This is a version of GitHub's Campfire bot, hubot. He's pretty cool.

This version is designed to be deployed on Heroku. This README was generated for you by hubot to help get you started. Definitely update and improve to talk about your own instance, how to use and deploy, what functionality he has, etc!

Testing

Running Hubot Locally

You can test your hubot by running the following.

% bin/hubot

You'll see some start up output about where your scripts come from and a prompt.

[Sun, 04 Dec 2011 18:41:11 GMT] INFO Loading adapter shell
[Sun, 04 Dec 2011 18:41:11 GMT] INFO Loading scripts from /home/tomb/Development/hubot/scripts
[Sun, 04 Dec 2011 18:41:11 GMT] INFO Loading scripts from /home/tomb/Development/hubot/src/scripts
Hubot>

Then you can interact with hubot by typing hubot help.

Hubot> hubot help

Hubot> animate me <query> - The same thing as `image me`, except adds a few
convert me <expression> to <units> - Convert expression to given units.
help - Displays all of the help commands that Hubot knows about.
...

Running Unit Tests

You can run mocha unit tests by running the following.

% npm test

To create a new test for a script (e.g. scripts/myscript.coffee), create a spec file.

% touch tests/myscript.spec.coffee

Refer to this helpful guide as well as other tests in the tests directory to learn more about writing unit tests for hubot scripts.

Scripting

Take a look at the scripts in the ./scripts folder for examples. Delete any scripts you think are useless or boring. Add whatever functionality you want hubot to have. Read up on what you can do with hubot in the Scripting Guide.

Redis Persistence

If you are going to use the redis-brain.coffee script from hubot-scripts (strongly suggested), you will need to add the Redis to Go addon on Heroku which requires a verified account or you can create an account at Redis to Go and manually set the REDISTOGO_URL variable.

% heroku config:add REDISTOGO_URL="..."

If you don't require any persistence feel free to remove the redis-brain.coffee from hubot-scripts.json and you don't need to worry about redis at all.

Adapters

Adapters are the interface to the service you want your hubot to run on. This can be something like Campfire or IRC. There are a number of third party adapters that the community have contributed. Check the hubot wiki for the available ones.

If you would like to run a non-Campfire or shell adapter you will need to add the adapter package as a dependency to the package.json file in the dependencies section.

Once you've added the dependency and run npm install to install it you can then run hubot with the adapter.

% bin/hubot -a <adapter>

Where <adapter> is the name of your adapter without the hubot- prefix.

hubot-scripts

There will inevitably be functionality that everyone will want. Instead of adding it to hubot itself, you can submit pull requests to hubot-scripts.

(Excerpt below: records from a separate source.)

-- pv_equiv track=rewrite | github.com/JAMelendezD/Tutorial | dynamic.py | largest_chain
-- ===== SOURCE A (Python) =====
-- def largest_chain(threshold):
--     '''
--     Calculates the largest Collatz chain up to a threshold
--     '''
--     largest = 0 # Assume the largest is 0
--     for i in range(1, threshold): # Go over all numbers up to the threshold (naive no recursion)
--         n = i
--         size = 0
--         while n != 1:
--             if n % 2 == 0:
--                 n  = n // 2
--             else:
--                 n = 3 * n + 1
--             size += 1
--         if size > largest: # we found even a larger one
--             largest = size # modify largest to this larger one
--             target = i # change the target to the number that seems to have the largest one
--     return target
-- ===== SOURCE B (Python) =====
-- def largest_chain(threshold):
--     '''
--     Calculates the largest Collatz chain up to a threshold,
--     memoizing chain lengths (dynamic programming): numbers are
--     processed in increasing order, so each walk only has to run
--     until it drops below its start, where the length is cached.
--     '''
--     lengths = {1: 0}
--     best = 0
--     target = None
--     for i in range(2, threshold):
--         n = i
--         steps = 0
--         while n >= i:
--             n = n // 2 if n % 2 == 0 else 3 * n + 1
--             steps += 1
--         size = steps + lengths[n]
--         lengths[i] = size
--         if size > best:
--             best = size
--             target = i
--     return target
-- ===== Notes on version B (the rewrite author's own statement) =====
-- stated objective: faster
-- what changed: Replaces the naive full Collatz walk per number with dynamic programming: numbers are processed in increasing order and each walk only runs until it drops below its start value, where the chain length is already cached in a dict.
-- outside the precondition, e.g. on largest_chain(2): A raises UnboundLocalError, B returns None
import Mathlib
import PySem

To enable scripts from the hubot-scripts package, add the script name with extension as a double quoted string to the hubot-scripts.json file in this repo.

external-scripts

Tired of waiting for your script to be merged into hubot-scripts? Want to maintain the repository and package yourself? Then this added functionality maybe for you!

Hubot is now able to load scripts from third-party npm packages! To enable this functionality you can follow the following steps.

  1. Add the packages as dependencies into your package.json
  2. npm install to make sure those packages are installed

To enable third-party scripts that you've added you will need to add the package name as a double quoted string to the external-scripts.json file in this repo.

Deployment

% heroku create --stack cedar
% git push heroku master
% heroku ps:scale app=1

If your Heroku account has been verified you can run the following to enable and add the Redis to Go addon to your app.

% heroku addons:add redistogo:nano

If you run into any problems, checkout Heroku's docs.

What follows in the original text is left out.